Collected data

--- START ---

-- pv_equiv track=rewrite | github.com/talolard/SICKR | scripts/docker_deps/fetch_postgres_snapshot.py | _repo_name_from_remote_url
-- ===== SOURCE A (Python) =====
-- def _repo_name_from_remote_url(remote_url: str) -> str:
--     normalized = remote_url.strip().removesuffix(".git")
--     prefixes = (
--         "git@github.com:",
--         "ssh://git@github.com/",
--         "https://github.com/",
--         "http://github.com/",
--     )
--     for prefix in prefixes:
--         if normalized.startswith(prefix):
--             return normalized.removeprefix(prefix)
--     msg = f"Unsupported GitHub remote URL: {remote_url}"
--     raise ValueError(msg)
-- ===== SOURCE B (Python) =====
-- _TABLE = {
--     ("git@", ":"),
--     ("ssh://git@", "/"),
--     ("https://", "/"),
--     ("http://", "/"),
-- }
--
--
-- def _repo_name_from_remote_url(remote_url: str) -> str:
--     normalized = remote_url.strip()
--     if normalized.endswith(".git"):
--         normalized = normalized[: -4]
--     head, found, tail = normalized.partition("github.com")
--     if found and (head, tail[:1]) in _TABLE:
--         return tail[1:]
--     msg = f"Unsupported GitHub remote URL: {remote_url}"
--     raise ValueError(msg)
-- ===== Notes on version B (the rewrite author's own statement) =====
-- stated objective: alternative
-- what changed: Replaces A's try-each-of-four-prefixes loop (startswith/removeprefix per prefix) by a single substring search (str.partition on 'github.com') followed by one table lookup of the (scheme, separator) pair.
import Mathlib
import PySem

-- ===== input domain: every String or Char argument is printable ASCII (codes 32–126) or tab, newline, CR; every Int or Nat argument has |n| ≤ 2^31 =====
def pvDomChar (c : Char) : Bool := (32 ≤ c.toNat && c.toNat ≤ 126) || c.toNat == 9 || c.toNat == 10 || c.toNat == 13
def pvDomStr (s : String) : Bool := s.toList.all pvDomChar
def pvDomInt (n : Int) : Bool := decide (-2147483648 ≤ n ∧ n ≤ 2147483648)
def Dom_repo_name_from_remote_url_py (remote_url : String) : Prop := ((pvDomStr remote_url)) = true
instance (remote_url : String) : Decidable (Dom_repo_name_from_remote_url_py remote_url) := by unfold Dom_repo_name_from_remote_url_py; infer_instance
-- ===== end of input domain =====

-- B replaces A's try-each-prefix loop by one substring search (str.partition on "github.com")
-- plus a table lookup on (scheme, separator); objective: idiomatic/alternative, same cost.
-- Both programs raise ValueError on unsupported URLs; those inputs are outside Pre_.

-- ===== PORT A =====
-- normalized = remote_url.strip().removesuffix(".git")  (removesuffix ported by hand:
-- drop the last 4 chars iff the string ends with ".git"; exact)
def pvNormA (l : List Char) : List Char :=
  let s := PySem.Chars.strip l
  if PySem.Chars.endswith s ".git".toList then s.take (s.length - 4) else s

-- the for-loop over the four prefixes, unrolled in order; removeprefix = drop (length prefix).
-- On the raise path (ValueError) the port returns [] — excluded by Pre_.
def pvAcore (n : List Char) : List Char :=
  if PySem.Chars.startswith n "git@github.com:".toList then n.drop 15
  else if PySem.Chars.startswith n "ssh://git@github.com/".toList then n.drop 21
  else if PySem.Chars.startswith n "https://github.com/".toList then n.drop 19
  else if PySem.Chars.startswith n "http://github.com/".toList then n.drop 18
  else []

def repo_name_from_remote_url_py (remote_url : String) : String :=
  String.mk (pvAcore (pvNormA remote_url.toList))

-- ===== PORT B =====
-- same normalization as Source B (strip, then drop ".git" suffix if present)
def pvNormB (l : List Char) : List Char :=
  let s := PySem.Chars.strip l
  if PySem.Chars.endswith s ".git".toList then s.take (s.length - 4) else s

-- str.partition("github.com"): first occurrence; returns (head, tail-after-needle), none if absent
def pvPart : List Char → Option (List Char × List Char)
  | [] => none
  | c :: rest =>
    match "github.com".toList.isPrefixOf (c :: rest) with
    | true => some ([], (c :: rest).drop 10)
    | false => (pvPart rest).map (fun p => (c :: p.1, p.2))

-- the table lookup (head, tail[:1]) in _TABLE, then return tail[1:];
-- raise path returns [] — excluded by Pre_.
def pvBcore (n : List Char) : List Char :=
  match pvPart n with
  | some (h, r) =>
    if (h == "git@".toList && r.take 1 == [':']) ||
       (h == "ssh://git@".toList && r.take 1 == ['/']) ||
       (h == "https://".toList && r.take 1 == ['/']) ||
       (h == "http://".toList && r.take 1 == ['/']) then r.drop 1 else []
  | none => []

def repo_name_from_remote_url_py_alt (remote_url : String) : String :=
  String.mk (pvBcore (pvNormB remote_url.toList))

-- ===== PRECONDITION & SPEC =====
-- Pre_ excludes exactly the inputs on which A raises ValueError (the normalized string
-- starts with none of the four supported GitHub prefixes); B raises there too.
def Pre_repo_name_from_remote_url_py (remote_url : String) : Prop :=
  let s := PySem.Chars.strip remote_url.toList
  let n := if PySem.Chars.endswith s ".git".toList then s.take (s.length - 4) else s
  (PySem.Chars.startswith n "git@github.com:".toList ||
   PySem.Chars.startswith n "ssh://git@github.com/".toList ||
   PySem.Chars.startswith n "https://github.com/".toList ||
   PySem.Chars.startswith n "http://github.com/".toList) = true
instance (remote_url : String) : Decidable (Pre_repo_name_from_remote_url_py remote_url) := by unfold Pre_repo_name_from_remote_url_py; infer_instance

def pvWitness_repo_name_from_remote_url_py : String := "git@github.com:talolard/SICKR.git"

def Spec_repo_name_from_remote_url_py (remote_url : String) (out : String) : Prop := out = repo_name_from_remote_url_py_alt remote_url
instance (remote_url : String) (out : String) : Decidable (Spec_repo_name_from_remote_url_py remote_url out) := by unfold Spec_repo_name_from_remote_url_py; infer_instance

-- ===== CLAIM (what is proved, stated in full; the proofs are below) =====
def Claim_equal_repo_name_from_remote_url_py : Prop := ∀ (remote_url : String), Dom_repo_name_from_remote_url_py remote_url → Pre_repo_name_from_remote_url_py remote_url → Spec_repo_name_from_remote_url_py remote_url (repo_name_from_remote_url_py remote_url)

-- ===== LEMMAS AND PROOFS =====

theorem pvPart_sound (l h r : List Char) (hp : pvPart l = some (h, r)) :
    l = h ++ "github.com".toList ++ r := by
  induction l generalizing h r with
  | nil => simp [pvPart] at hp
  | cons c rest ih =>
    cases hpre : "github.com".toList.isPrefixOf (c :: rest) with
    | true =>
      rw [pvPart, hpre] at hp
      simp at hp
      obtain ⟨hh, hr⟩ := hp
      obtain ⟨t, ht⟩ := List.isPrefixOf_iff_prefix.mp hpre
      subst hh
      simp only [List.nil_append]
      have ht10 : t = List.drop 9 rest := by
        have h2 := congrArg (List.drop 10) ht
        simpa using h2
      rw [← ht, ht10, hr]
    | false =>
      rw [pvPart, hpre] at hp
      simp at hp
      obtain ⟨h', hp', rfl⟩ := hp
      simpa using ih h' r hp'

theorem pvSwFalse {n p : List Char} (h : ¬ p <+: n) : PySem.Chars.startswith n p = false := by
  rw [Bool.eq_false_iff]
  exact fun hh => h ((PySem.Chars.startswith_iff _ _).mp hh)

theorem pvPart1 (rest : List Char) :
    pvPart ("git@github.com:".toList ++ rest) = some ("git@".toList, ':' :: rest) := by
  simp [pvPart, List.isPrefixOf]

theorem pvPart2 (rest : List Char) :
    pvPart ("ssh://git@github.com/".toList ++ rest) = some ("ssh://git@".toList, '/' :: rest) := by
  simp [pvPart, List.isPrefixOf]

theorem pvPart3 (rest : List Char) :
    pvPart ("https://github.com/".toList ++ rest) = some ("https://".toList, '/' :: rest) := by
  simp [pvPart, List.isPrefixOf]

theorem pvPart4 (rest : List Char) :
    pvPart ("http://github.com/".toList ++ rest) = some ("http://".toList, '/' :: rest) := by
  simp [pvPart, List.isPrefixOf]

theorem pvCore_eq (n : List Char) : pvAcore n = pvBcore n := by
  by_cases h1 : "git@github.com:".toList <+: n
  · obtain ⟨rest, rfl⟩ := h1
    have hs : PySem.Chars.startswith ("git@github.com:".toList ++ rest) "git@github.com:".toList = true :=
      (PySem.Chars.startswith_iff _ _).mpr (List.prefix_append _ _)
    simp only [pvAcore, pvBcore]
    rw [hs, pvPart1]
    simp
  · by_cases h2 : "ssh://git@github.com/".toList <+: n
    · obtain ⟨rest, rfl⟩ := h2
      have hs : PySem.Chars.startswith ("ssh://git@github.com/".toList ++ rest) "ssh://git@github.com/".toList = true :=
        (PySem.Chars.startswith_iff _ _).mpr (List.prefix_append _ _)
      simp only [pvAcore, pvBcore]
      rw [pvSwFalse h1, hs, pvPart2]
      simp
    · by_cases h3 : "https://github.com/".toList <+: n
      · obtain ⟨rest, rfl⟩ := h3
        have hs : PySem.Chars.startswith ("https://github.com/".toList ++ rest) "https://github.com/".toList = true :=
          (PySem.Chars.startswith_iff _ _).mpr (List.prefix_append _ _)
        simp only [pvAcore, pvBcore]
        rw [pvSwFalse h1, pvSwFalse h2, hs, pvPart3]
        simp
      · by_cases h4 : "http://github.com/".toList <+: n
        · obtain ⟨rest, rfl⟩ := h4
          have hs : PySem.Chars.startswith ("http://github.com/".toList ++ rest) "http://github.com/".toList = true :=
            (PySem.Chars.startswith_iff _ _).mpr (List.prefix_append _ _)
          simp only [pvAcore, pvBcore]
          rw [pvSwFalse h1, pvSwFalse h2, pvSwFalse h3, hs, pvPart4]
          simp
        · have hA : pvAcore n = [] := by
            simp only [pvAcore]
            rw [pvSwFalse h1, pvSwFalse h2, pvSwFalse h3, pvSwFalse h4]
            simp
          rcases hp : pvPart n with _ | ⟨h, r⟩
          · simp [pvBcore, hp, hA]
          · have hn := pvPart_sound n h r hp
            have htake : ∀ (a : Char), List.take 1 r = [a] → ∃ r', r = a :: r' := by
              intro a ha
              cases r with
              | nil => simp at ha
              | cons b t =>
                simp at ha
                exact ⟨t, by rw [ha]⟩
            rw [hA]
            simp only [pvBcore, hp]
            split
            · rename_i hcond
              exfalso
              simp only [Bool.or_eq_true, Bool.and_eq_true, beq_iff_eq] at hcond
              rcases hcond with ((hc1 | hc2) | hc3) | hc4
              · obtain ⟨rfl, ht⟩ := hc1
                obtain ⟨r', rfl⟩ := htake ':' ht
                exact h1 ⟨r', by simp [hn]⟩
              · obtain ⟨rfl, ht⟩ := hc2
                obtain ⟨r', rfl⟩ := htake '/' ht
                exact h2 ⟨r', by simp [hn]⟩
              · obtain ⟨rfl, ht⟩ := hc3
                obtain ⟨r', rfl⟩ := htake '/' ht
                exact h3 ⟨r', by simp [hn]⟩
              · obtain ⟨rfl, ht⟩ := hc4
                obtain ⟨r', rfl⟩ := htake '/' ht
                exact h4 ⟨r', by simp [hn]⟩
            · rfl

-- ===== VERDICT (by name: the statement is the Claim_ definition above) =====
theorem repo_name_from_remote_url_py_spec : Claim_equal_repo_name_from_remote_url_py := by
  intro r _ _
  unfold Spec_repo_name_from_remote_url_py repo_name_from_remote_url_py repo_name_from_remote_url_py_alt pvNormA pvNormB
  rw [pvCore_eq]
-- pv_equiv track=rewrite | github.com/Braykoff/Python-SHA-256 | hash.py | andAddBinary
-- ===== SOURCE A (Python) =====
-- def andAddBinary(binary):
-- 	final = "1"*len(binary[0])
--
-- 	for b in binary:
-- 		l = list(final)
-- 		for x in range(0, len(b)):
-- 			if b[x] == "0":
-- 				l[x] = "0"
-- 		final = "".join(l)
--
-- 	return final
-- ===== SOURCE B (Python) =====
-- def andAddBinary(binary):
-- 	n = len(binary[0])
-- 	return "".join(
-- 		"0" if any(x < len(b) and b[x] == "0" for b in binary) else "1"
-- 		for x in range(n)
-- 	)
-- ===== Notes on version B (the rewrite author's own statement) =====
-- stated objective: idiomatic
-- what changed: B builds the result column by column (for each index, '0' iff some string has '0' there) with a join over a generator, instead of A's outer loop that repeatedly rewrites a running result list.
import Mathlib
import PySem

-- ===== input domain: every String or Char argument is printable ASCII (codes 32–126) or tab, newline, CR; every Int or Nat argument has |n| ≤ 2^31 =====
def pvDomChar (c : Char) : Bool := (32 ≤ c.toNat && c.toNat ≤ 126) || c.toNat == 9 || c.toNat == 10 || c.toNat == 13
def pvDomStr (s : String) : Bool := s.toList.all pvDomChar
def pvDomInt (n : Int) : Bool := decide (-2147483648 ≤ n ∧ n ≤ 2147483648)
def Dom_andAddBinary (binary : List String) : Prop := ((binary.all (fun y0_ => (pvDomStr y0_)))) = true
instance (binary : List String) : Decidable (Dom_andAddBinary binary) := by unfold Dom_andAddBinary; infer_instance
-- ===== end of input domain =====

-- B builds the result column by column instead of A's outer loop rewriting a running list; same O(n*m) cost, more idiomatic.


-- ===== PORT A =====
-- inner loop: for x in range(0, len(b)): if b[x] == "0": l[x] = "0"
-- (on Pre_ inputs every executed l[x] = "0" has x < len l, so List.set is exact)
def andAddBinaryGo (l : List Char) (b : List Char) : List Char :=
  (List.range b.length).foldl (fun l x => if b.getD x ' ' = '0' then l.set x '0' else l) l

def andAddBinary (binary : List String) : String :=
  let final := List.replicate ((PySem.List.pyGet? binary 0).getD "").toList.length '1'
  String.mk (binary.foldl (fun f b => andAddBinaryGo f b.toList) final)

-- ===== PORT B =====
def andAddBinary_alt (binary : List String) : String :=
  let n := ((PySem.List.pyGet? binary 0).getD "").toList.length
  String.mk ((List.range n).map (fun x =>
    if binary.any (fun b => decide (x < b.toList.length) && (b.toList.getD x ' ' == '0'))
    then '0' else '1'))

-- ===== PRECONDITION & SPEC =====
-- Pre_ excludes exactly the inputs where Python A raises: the empty list (binary[0] → IndexError)
-- and lists where some string has '0' at an index ≥ len(binary[0]) (l[x] → IndexError).
def Pre_andAddBinary (binary : List String) : Prop :=
  binary ≠ [] ∧ ∀ b ∈ binary, ∀ x, x < b.toList.length → b.toList.getD x ' ' = '0' →
    x < (binary.headD "").toList.length
instance (binary : List String) : Decidable (Pre_andAddBinary binary) := by
  unfold Pre_andAddBinary; infer_instance

def pvWitness_andAddBinary : List String := ["10", "11"]

def Spec_andAddBinary (binary : List String) (out : String) : Prop := out = andAddBinary_alt binary
instance (binary : List String) (out : String) : Decidable (Spec_andAddBinary binary out) := by unfold Spec_andAddBinary; infer_instance

-- ===== CLAIM (what is proved, stated in full; the proofs are below) =====
def Claim_equal_andAddBinary : Prop := ∀ (binary : List String), Dom_andAddBinary binary → Pre_andAddBinary binary → Spec_andAddBinary binary (andAddBinary binary)

-- ===== LEMMAS AND PROOFS =====

theorem getD_set_ne (l : List Char) (y x : Nat) (a : Char) (h : y ≠ x) :
    (l.set y a).getD x ' ' = l.getD x ' ' := by
  simp [List.getD_eq_getElem?_getD, h]

theorem getD_set_self (l : List Char) (x : Nat) (a : Char) (hx : x < l.length) :
    (l.set x a).getD x ' ' = a := by
  simp [List.getD_eq_getElem?_getD, hx]

theorem go_length (b : List Char) (xs : List Nat) (l : List Char) :
    (xs.foldl (fun l x => if b.getD x ' ' = '0' then l.set x '0' else l) l).length = l.length := by
  induction xs generalizing l with
  | nil => rfl
  | cons y ys ih => rw [List.foldl_cons, ih]; split <;> simp

theorem go_getD (b : List Char) (xs : List Nat) (l : List Char) (x : Nat) (hx : x < l.length) :
    (xs.foldl (fun l x => if b.getD x ' ' = '0' then l.set x '0' else l) l).getD x ' '
      = if x ∈ xs ∧ b.getD x ' ' = '0' then '0' else l.getD x ' ' := by
  induction xs generalizing l with
  | nil => simp
  | cons y ys ih =>
    have hlen : (if b.getD y ' ' = '0' then l.set y '0' else l).length = l.length := by
      split <;> simp
    rw [List.foldl_cons, ih _ (hlen ▸ hx)]
    by_cases cy : b.getD y ' ' = '0'
    · rw [if_pos cy]
      by_cases cx : b.getD x ' ' = '0'
      · by_cases hmem : x ∈ ys
        · rw [if_pos (show x ∈ ys ∧ b.getD x ' ' = '0' from ⟨hmem, cx⟩),
            if_pos (show x ∈ y :: ys ∧ b.getD x ' ' = '0' from
              ⟨List.mem_cons_of_mem y hmem, cx⟩)]
        · rw [if_neg (show ¬(x ∈ ys ∧ b.getD x ' ' = '0') from fun h => hmem h.1)]
          by_cases hxy : x = y
          · subst hxy
            rw [getD_set_self l x '0' hx,
              if_pos (show x ∈ x :: ys ∧ b.getD x ' ' = '0' from ⟨List.mem_cons_self, cx⟩)]
          · rw [if_neg (show ¬(x ∈ y :: ys ∧ b.getD x ' ' = '0') from
              fun h => (List.mem_cons.mp h.1).elim hxy hmem)]
            exact getD_set_ne l y x '0' (fun h => hxy h.symm)
      · rw [if_neg (show ¬(x ∈ ys ∧ b.getD x ' ' = '0') from fun h => cx h.2),
          if_neg (show ¬(x ∈ y :: ys ∧ b.getD x ' ' = '0') from fun h => cx h.2)]
        exact getD_set_ne l y x '0' (fun h => cx (h ▸ cy))
    · rw [if_neg cy]
      by_cases cx : b.getD x ' ' = '0'
      · by_cases hmem : x ∈ ys
        · rw [if_pos (show x ∈ ys ∧ b.getD x ' ' = '0' from ⟨hmem, cx⟩),
            if_pos (show x ∈ y :: ys ∧ b.getD x ' ' = '0' from
              ⟨List.mem_cons_of_mem y hmem, cx⟩)]
        · have hxy : ¬x = y := fun h => cy (h ▸ cx)
          rw [if_neg (show ¬(x ∈ ys ∧ b.getD x ' ' = '0') from fun h => hmem h.1),
            if_neg (show ¬(x ∈ y :: ys ∧ b.getD x ' ' = '0') from
              fun h => (List.mem_cons.mp h.1).elim hxy hmem)]
      · rw [if_neg (show ¬(x ∈ ys ∧ b.getD x ' ' = '0') from fun h => cx h.2),
          if_neg (show ¬(x ∈ y :: ys ∧ b.getD x ' ' = '0') from fun h => cx h.2)]

theorem fold_length (bs : List String) (l : List Char) :
    (bs.foldl (fun f b => andAddBinaryGo f b.toList) l).length = l.length := by
  induction bs generalizing l with
  | nil => rfl
  | cons b bs ih => rw [List.foldl_cons, ih, andAddBinaryGo, go_length]

theorem fold_getD (bs : List String) (l : List Char) (x : Nat) (hx : x < l.length) :
    (bs.foldl (fun f b => andAddBinaryGo f b.toList) l).getD x ' '
      = if ∃ b ∈ bs, x < b.toList.length ∧ b.toList.getD x ' ' = '0' then '0'
        else l.getD x ' ' := by
  induction bs generalizing l with
  | nil => simp
  | cons b bs ih =>
    have hlen : (andAddBinaryGo l b.toList).length = l.length := by
      rw [andAddBinaryGo, go_length]
    rw [List.foldl_cons, ih _ (hlen ▸ hx), andAddBinaryGo, go_getD _ _ _ _ hx]
    by_cases h1 : ∃ c ∈ bs, x < c.toList.length ∧ c.toList.getD x ' ' = '0'
    · obtain ⟨c, hc, h⟩ := h1
      rw [if_pos ⟨c, hc, h⟩, if_pos ⟨c, List.mem_cons_of_mem b hc, h⟩]
    · rw [if_neg h1]
      by_cases h2 : x < b.toList.length ∧ b.toList.getD x ' ' = '0'
      · rw [if_pos ⟨List.mem_range.mpr h2.1, h2.2⟩,
          if_pos ⟨b, List.mem_cons_self, h2⟩]
      · rw [if_neg (fun h => h2 ⟨List.mem_range.mp h.1, h.2⟩),
          if_neg ?_]
        rintro ⟨c, hc, h⟩
        rcases List.mem_cons.mp hc with rfl | hc
        · exact h2 h
        · exact h1 ⟨c, hc, h⟩

theorem andAddBinary_eq_alt (binary : List String) :
    andAddBinary binary = andAddBinary_alt binary := by
  rw [andAddBinary, andAddBinary_alt]
  set n := ((PySem.List.pyGet? binary 0).getD "").toList.length with hn
  apply congrArg String.mk
  apply List.ext_getElem
  · rw [fold_length, List.length_replicate, List.length_map, List.length_range]
  · intro i h1 h2
    have hi : i < n := by simpa using h2
    have hrep : i < (List.replicate n '1').length := by simpa using hi
    have hgd := fold_getD binary (List.replicate n '1') i hrep
    rw [List.getD_eq_getElem _ _ h1] at hgd
    rw [hgd, List.getElem_map, List.getElem_range, List.getD_replicate _ hi]
    by_cases h : ∃ b ∈ binary, i < b.toList.length ∧ b.toList.getD i ' ' = '0'
    · rw [if_pos h, if_pos ?_]
      obtain ⟨b, hb, h⟩ := h
      refine List.any_eq_true.mpr ⟨b, hb, ?_⟩
      simp only [Bool.and_eq_true, decide_eq_true_eq, beq_iff_eq]
      exact ⟨h.1, h.2⟩
    · rw [if_neg h, if_neg ?_]
      intro hany
      obtain ⟨b, hb, hcond⟩ := List.any_eq_true.mp hany
      rcases Bool.and_eq_true .. |>.mp hcond with ⟨hlt, heq⟩
      exact h ⟨b, hb, of_decide_eq_true hlt, beq_iff_eq.mp heq⟩

-- ===== VERDICT (by name: the statement is the Claim_ definition above) =====
theorem andAddBinary_spec : Claim_equal_andAddBinary := by
  intro binary _ _
  unfold Spec_andAddBinary
  exact andAddBinary_eq_alt binary
-- borders of  y ++ '\x00' :: x  are exactly the case-insensitive suffix/prefix overlaps of x, y
theorem pvBord_sep {x y : List Char} (hx : '\x00' ∉ x) (hy : '\x00' ∉ y) (k : Nat) :
    pvBord (y ++ '\x00' :: x) k ↔
      k ≤ x.length ∧ k ≤ y.length ∧ y.take k = x.drop (x.length - k) := by
  set s := y ++ '\x00' :: x with hs
  have hn : s.length = y.length + x.length + 1 := by simp [hs]; omega
  have hsep : s[y.length]? = some '\x00' := by
    rw [hs, List.getElem?_append_right (le_refl _), Nat.sub_self]
    rfl
  have hyget : ∀ j, j < y.length → s[j]? = y[j]? := fun j hj => by
    rw [hs, List.getElem?_append_left hj]
  have hxget : ∀ j, y.length < j → j < s.length → s[j]? = x[j - y.length - 1]? := fun j h1 h2 => by
    rw [hs, List.getElem?_append_right (by omega)]
    have : j - y.length = (j - y.length - 1) + 1 := by omega
    rw [this]
    rfl
  constructor
  · rintro ⟨hk, heq⟩
    have hky : k ≤ y.length := by
      by_contra hc
      rw [not_le] at hc
      have e := congrArg (fun l => l[y.length]?) heq
      simp only at e
      rw [List.getElem?_take, if_pos hc, hsep, List.getElem?_drop] at e
      set p := s.length - k + y.length with hp
      have hp1 : y.length < p := by omega
      have hp2 : p < s.length := by omega
      rw [hxget p hp1 hp2] at e
      have hidx : p - y.length - 1 < x.length := by omega
      rw [List.getElem?_eq_getElem hidx] at e
      have : x[p - y.length - 1] ∈ x := List.getElem_mem hidx
      rw [← Option.some_inj.mp e] at this
      exact hx this
    have hkx : k ≤ x.length := by
      by_contra hc
      rw [not_le] at hc
      set j := k - x.length - 1 with hj
      have hjk : j < k := by omega
      have hjy : j < y.length := by omega
      have e := congrArg (fun l => l[j]?) heq
      simp only at e
      rw [List.getElem?_take, if_pos hjk, List.getElem?_drop] at e
      have : s.length - k + j = y.length := by omega
      rw [this, hsep, hyget j hjy] at e
      have hjy' : j < y.length := hjy
      rw [List.getElem?_eq_getElem hjy'] at e
      have : y[j] ∈ y := List.getElem_mem hjy'
      rw [Option.some_inj.mp e] at this
      exact hy this
    refine ⟨hkx, hky, ?_⟩
    have ht : s.take k = y.take k := by rw [hs, List.take_append_of_le_length hky]
    have hd : s.drop (s.length - k) = x.drop (x.length - k) := by
      have h1 : s.length - k = y.length + ((x.length - k) + 1) := by omega
      rw [h1, hs, List.drop_append, List.drop_eq_nil_of_le (by omega), List.nil_append,
        show y.length + (x.length - k + 1) - y.length = (x.length - k) + 1 by omega,
        List.drop_succ_cons]
    rw [ht, hd] at heq
    exact heq
  · rintro ⟨hkx, hky, heq⟩
    have hk : k < s.length := by omega
    have ht : s.take k = y.take k := by rw [hs, List.take_append_of_le_length hky]
    have hd : s.drop (s.length - k) = x.drop (x.length - k) := by
      have h1 : s.length - k = y.length + ((x.length - k) + 1) := by omega
      rw [h1, hs, List.drop_append, List.drop_eq_nil_of_le (by omega), List.nil_append,
        show y.length + (x.length - k + 1) - y.length = (x.length - k) + 1 by omega,
        List.drop_succ_cons]
    exact ⟨hk, by rw [ht, hd]; exact heq⟩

--- END ---

__AIM OF THE TASK__.
Report every line of the data in which "strip" appears.

__EXERCISE RESULT__.
--     normalized = remote_url.strip().removesuffix(".git")
--     normalized = remote_url.strip()
-- normalized = remote_url.strip().removesuffix(".git")  (removesuffix ported by hand:
  let s := PySem.Chars.strip l
-- same normalization as Source B (strip, then drop ".git" suffix if present)
  let s := PySem.Chars.strip l
  let s := PySem.Chars.strip remote_url.toList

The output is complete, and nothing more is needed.